**Supplied records**
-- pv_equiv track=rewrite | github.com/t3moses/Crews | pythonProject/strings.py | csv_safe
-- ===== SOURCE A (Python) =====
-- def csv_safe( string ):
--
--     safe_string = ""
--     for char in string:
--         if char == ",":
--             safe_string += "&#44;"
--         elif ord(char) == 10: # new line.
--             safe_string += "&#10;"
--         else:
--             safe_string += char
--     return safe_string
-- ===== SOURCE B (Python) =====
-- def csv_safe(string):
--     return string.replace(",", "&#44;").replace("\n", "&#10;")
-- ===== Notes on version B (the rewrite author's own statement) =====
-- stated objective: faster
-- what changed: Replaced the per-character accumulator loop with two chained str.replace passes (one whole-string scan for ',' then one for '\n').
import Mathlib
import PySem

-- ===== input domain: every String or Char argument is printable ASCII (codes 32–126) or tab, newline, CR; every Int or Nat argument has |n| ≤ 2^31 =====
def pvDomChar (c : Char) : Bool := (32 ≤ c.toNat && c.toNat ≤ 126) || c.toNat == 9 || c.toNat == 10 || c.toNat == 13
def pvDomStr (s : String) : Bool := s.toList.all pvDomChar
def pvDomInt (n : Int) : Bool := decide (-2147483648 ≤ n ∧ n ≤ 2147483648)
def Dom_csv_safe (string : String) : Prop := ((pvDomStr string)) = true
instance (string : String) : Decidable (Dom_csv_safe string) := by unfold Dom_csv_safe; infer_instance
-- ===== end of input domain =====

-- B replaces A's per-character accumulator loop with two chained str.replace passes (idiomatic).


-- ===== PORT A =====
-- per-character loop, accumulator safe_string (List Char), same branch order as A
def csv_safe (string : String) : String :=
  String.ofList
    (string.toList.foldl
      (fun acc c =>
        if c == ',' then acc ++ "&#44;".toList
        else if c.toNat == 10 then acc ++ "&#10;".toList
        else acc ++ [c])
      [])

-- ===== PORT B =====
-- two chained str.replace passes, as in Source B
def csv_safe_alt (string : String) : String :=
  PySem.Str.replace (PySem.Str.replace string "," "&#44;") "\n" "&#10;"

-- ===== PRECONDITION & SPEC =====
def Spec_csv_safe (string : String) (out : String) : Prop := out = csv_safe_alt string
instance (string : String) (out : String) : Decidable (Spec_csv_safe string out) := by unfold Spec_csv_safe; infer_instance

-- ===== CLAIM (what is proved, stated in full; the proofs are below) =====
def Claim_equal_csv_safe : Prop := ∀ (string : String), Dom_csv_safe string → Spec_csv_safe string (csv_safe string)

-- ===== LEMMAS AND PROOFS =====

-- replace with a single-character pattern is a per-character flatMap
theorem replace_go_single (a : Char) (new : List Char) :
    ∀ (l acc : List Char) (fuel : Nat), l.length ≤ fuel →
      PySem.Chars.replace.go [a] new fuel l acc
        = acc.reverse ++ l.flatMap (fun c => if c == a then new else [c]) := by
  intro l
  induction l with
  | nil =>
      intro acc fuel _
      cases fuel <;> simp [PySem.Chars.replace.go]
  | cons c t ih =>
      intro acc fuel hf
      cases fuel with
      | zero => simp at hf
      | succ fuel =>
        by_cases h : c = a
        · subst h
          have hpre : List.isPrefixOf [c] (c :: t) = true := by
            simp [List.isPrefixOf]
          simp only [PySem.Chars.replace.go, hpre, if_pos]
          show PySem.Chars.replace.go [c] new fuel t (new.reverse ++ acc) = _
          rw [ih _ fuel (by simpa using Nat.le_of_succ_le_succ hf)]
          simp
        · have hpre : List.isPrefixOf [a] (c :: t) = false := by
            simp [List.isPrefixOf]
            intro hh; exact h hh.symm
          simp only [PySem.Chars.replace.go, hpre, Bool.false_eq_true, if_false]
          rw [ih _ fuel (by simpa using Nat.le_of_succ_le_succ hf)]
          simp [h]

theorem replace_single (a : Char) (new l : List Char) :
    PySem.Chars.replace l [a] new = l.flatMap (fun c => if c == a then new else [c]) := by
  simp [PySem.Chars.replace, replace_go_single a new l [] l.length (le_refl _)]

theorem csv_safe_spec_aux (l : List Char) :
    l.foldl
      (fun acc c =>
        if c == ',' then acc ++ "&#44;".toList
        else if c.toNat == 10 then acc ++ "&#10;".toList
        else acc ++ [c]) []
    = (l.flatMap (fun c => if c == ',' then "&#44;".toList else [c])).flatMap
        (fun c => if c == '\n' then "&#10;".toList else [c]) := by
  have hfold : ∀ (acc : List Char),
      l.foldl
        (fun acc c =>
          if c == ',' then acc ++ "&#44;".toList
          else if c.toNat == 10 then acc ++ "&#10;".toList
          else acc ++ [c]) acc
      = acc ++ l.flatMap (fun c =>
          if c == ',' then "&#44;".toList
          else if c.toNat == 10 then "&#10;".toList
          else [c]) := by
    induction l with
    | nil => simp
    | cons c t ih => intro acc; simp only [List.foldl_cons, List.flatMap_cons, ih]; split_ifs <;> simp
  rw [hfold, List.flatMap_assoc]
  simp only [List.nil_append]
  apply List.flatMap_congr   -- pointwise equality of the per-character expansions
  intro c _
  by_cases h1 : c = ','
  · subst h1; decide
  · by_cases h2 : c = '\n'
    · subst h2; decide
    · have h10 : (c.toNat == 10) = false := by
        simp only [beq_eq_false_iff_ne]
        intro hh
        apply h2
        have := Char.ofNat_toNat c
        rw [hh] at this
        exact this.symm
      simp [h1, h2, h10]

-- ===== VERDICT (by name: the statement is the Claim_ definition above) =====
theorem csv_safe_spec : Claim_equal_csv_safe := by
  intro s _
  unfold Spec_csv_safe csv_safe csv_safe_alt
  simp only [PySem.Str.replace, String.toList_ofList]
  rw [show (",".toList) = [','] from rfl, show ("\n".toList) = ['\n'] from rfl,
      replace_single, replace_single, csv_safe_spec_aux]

...

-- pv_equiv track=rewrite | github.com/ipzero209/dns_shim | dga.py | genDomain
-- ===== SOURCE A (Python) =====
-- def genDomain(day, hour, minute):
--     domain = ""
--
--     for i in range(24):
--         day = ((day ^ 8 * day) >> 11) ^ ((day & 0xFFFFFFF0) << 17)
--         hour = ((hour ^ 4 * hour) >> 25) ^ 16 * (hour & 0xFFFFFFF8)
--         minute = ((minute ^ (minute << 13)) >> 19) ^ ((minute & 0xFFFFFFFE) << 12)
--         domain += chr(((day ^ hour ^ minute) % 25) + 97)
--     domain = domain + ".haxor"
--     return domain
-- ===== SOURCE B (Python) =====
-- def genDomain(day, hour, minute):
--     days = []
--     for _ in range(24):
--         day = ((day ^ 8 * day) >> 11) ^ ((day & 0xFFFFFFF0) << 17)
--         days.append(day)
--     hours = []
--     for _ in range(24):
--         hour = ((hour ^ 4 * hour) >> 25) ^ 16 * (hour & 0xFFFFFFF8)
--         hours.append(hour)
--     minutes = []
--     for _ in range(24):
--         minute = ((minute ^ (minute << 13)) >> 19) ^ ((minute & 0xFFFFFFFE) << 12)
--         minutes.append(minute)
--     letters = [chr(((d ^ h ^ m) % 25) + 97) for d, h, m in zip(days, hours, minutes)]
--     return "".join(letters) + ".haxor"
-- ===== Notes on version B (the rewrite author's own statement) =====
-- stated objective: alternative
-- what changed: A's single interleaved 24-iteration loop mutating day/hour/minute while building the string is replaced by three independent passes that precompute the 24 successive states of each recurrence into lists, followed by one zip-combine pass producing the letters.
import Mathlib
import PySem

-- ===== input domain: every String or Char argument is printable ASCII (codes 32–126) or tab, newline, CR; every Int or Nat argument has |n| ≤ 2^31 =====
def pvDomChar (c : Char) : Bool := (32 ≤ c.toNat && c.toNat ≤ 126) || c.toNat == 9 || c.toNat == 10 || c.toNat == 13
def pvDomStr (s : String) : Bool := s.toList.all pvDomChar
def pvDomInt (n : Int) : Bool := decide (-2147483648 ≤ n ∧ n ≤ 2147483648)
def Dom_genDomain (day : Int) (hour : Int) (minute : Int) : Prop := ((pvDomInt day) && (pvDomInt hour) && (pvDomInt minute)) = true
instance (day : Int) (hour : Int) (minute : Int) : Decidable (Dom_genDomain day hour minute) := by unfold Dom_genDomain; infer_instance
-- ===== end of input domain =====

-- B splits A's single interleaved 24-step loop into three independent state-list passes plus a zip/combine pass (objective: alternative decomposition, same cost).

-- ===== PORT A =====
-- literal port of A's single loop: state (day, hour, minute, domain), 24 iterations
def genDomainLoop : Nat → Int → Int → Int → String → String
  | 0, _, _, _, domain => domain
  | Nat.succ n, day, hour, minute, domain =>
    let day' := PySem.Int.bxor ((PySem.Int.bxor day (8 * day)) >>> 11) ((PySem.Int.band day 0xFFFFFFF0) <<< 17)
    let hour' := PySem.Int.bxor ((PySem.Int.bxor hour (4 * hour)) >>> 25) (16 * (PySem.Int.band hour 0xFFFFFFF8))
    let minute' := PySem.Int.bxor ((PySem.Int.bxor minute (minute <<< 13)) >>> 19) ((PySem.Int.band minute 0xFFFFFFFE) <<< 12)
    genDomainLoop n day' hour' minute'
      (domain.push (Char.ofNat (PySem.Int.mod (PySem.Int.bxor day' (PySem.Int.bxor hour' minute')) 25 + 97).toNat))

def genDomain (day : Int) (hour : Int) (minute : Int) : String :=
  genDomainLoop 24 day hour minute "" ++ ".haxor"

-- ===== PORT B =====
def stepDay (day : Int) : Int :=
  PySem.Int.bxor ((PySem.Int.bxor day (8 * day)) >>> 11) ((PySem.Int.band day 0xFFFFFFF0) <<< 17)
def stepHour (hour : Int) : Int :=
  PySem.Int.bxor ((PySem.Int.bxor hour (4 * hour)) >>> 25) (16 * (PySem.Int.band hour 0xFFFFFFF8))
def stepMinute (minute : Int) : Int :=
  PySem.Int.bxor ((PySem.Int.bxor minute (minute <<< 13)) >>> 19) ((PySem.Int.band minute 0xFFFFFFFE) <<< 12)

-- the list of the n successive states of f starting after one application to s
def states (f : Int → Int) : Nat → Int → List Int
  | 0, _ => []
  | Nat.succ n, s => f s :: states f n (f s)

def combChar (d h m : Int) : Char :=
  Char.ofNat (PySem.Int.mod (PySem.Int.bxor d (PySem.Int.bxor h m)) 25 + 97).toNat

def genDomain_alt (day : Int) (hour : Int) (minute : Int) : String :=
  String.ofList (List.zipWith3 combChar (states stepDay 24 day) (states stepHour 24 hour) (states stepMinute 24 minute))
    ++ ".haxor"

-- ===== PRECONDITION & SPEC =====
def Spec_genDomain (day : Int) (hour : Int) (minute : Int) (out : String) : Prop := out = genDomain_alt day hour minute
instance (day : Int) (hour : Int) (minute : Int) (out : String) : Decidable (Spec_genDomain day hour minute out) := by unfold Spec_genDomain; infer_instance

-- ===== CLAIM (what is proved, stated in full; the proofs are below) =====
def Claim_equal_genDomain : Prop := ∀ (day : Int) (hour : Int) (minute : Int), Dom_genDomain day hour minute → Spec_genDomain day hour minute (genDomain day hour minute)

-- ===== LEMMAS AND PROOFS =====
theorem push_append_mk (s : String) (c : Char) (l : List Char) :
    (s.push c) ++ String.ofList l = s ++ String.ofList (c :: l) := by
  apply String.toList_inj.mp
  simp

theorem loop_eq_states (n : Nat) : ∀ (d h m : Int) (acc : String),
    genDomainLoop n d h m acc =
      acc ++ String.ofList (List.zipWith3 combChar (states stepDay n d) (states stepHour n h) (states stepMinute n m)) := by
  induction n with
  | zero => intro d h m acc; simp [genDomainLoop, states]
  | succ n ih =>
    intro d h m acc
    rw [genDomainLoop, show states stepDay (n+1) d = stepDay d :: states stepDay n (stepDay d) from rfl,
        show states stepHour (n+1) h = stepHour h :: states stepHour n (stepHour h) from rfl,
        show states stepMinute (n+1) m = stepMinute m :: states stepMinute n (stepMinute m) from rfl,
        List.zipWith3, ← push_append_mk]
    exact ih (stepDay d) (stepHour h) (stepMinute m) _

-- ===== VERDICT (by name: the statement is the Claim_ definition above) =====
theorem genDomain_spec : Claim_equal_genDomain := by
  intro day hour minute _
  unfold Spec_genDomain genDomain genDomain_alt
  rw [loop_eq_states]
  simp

**Task**
When a line of the records includes "what", that line belongs in the answer.

**Task output**
-- what changed: Replaced the per-character accumulator loop with two chained str.replace passes (one whole-string scan for ',' then one for '\n').
-- ===== CLAIM (what is proved, stated in full; the proofs are below) =====
-- what changed: A's single interleaved 24-iteration loop mutating day/hour/minute while building the string is replaced by three independent passes that precompute the 24 successive states of each recurrence into lists, followed by one zip-combine pass producing the letters.
-- ===== CLAIM (what is proved, stated in full; the proofs are below) =====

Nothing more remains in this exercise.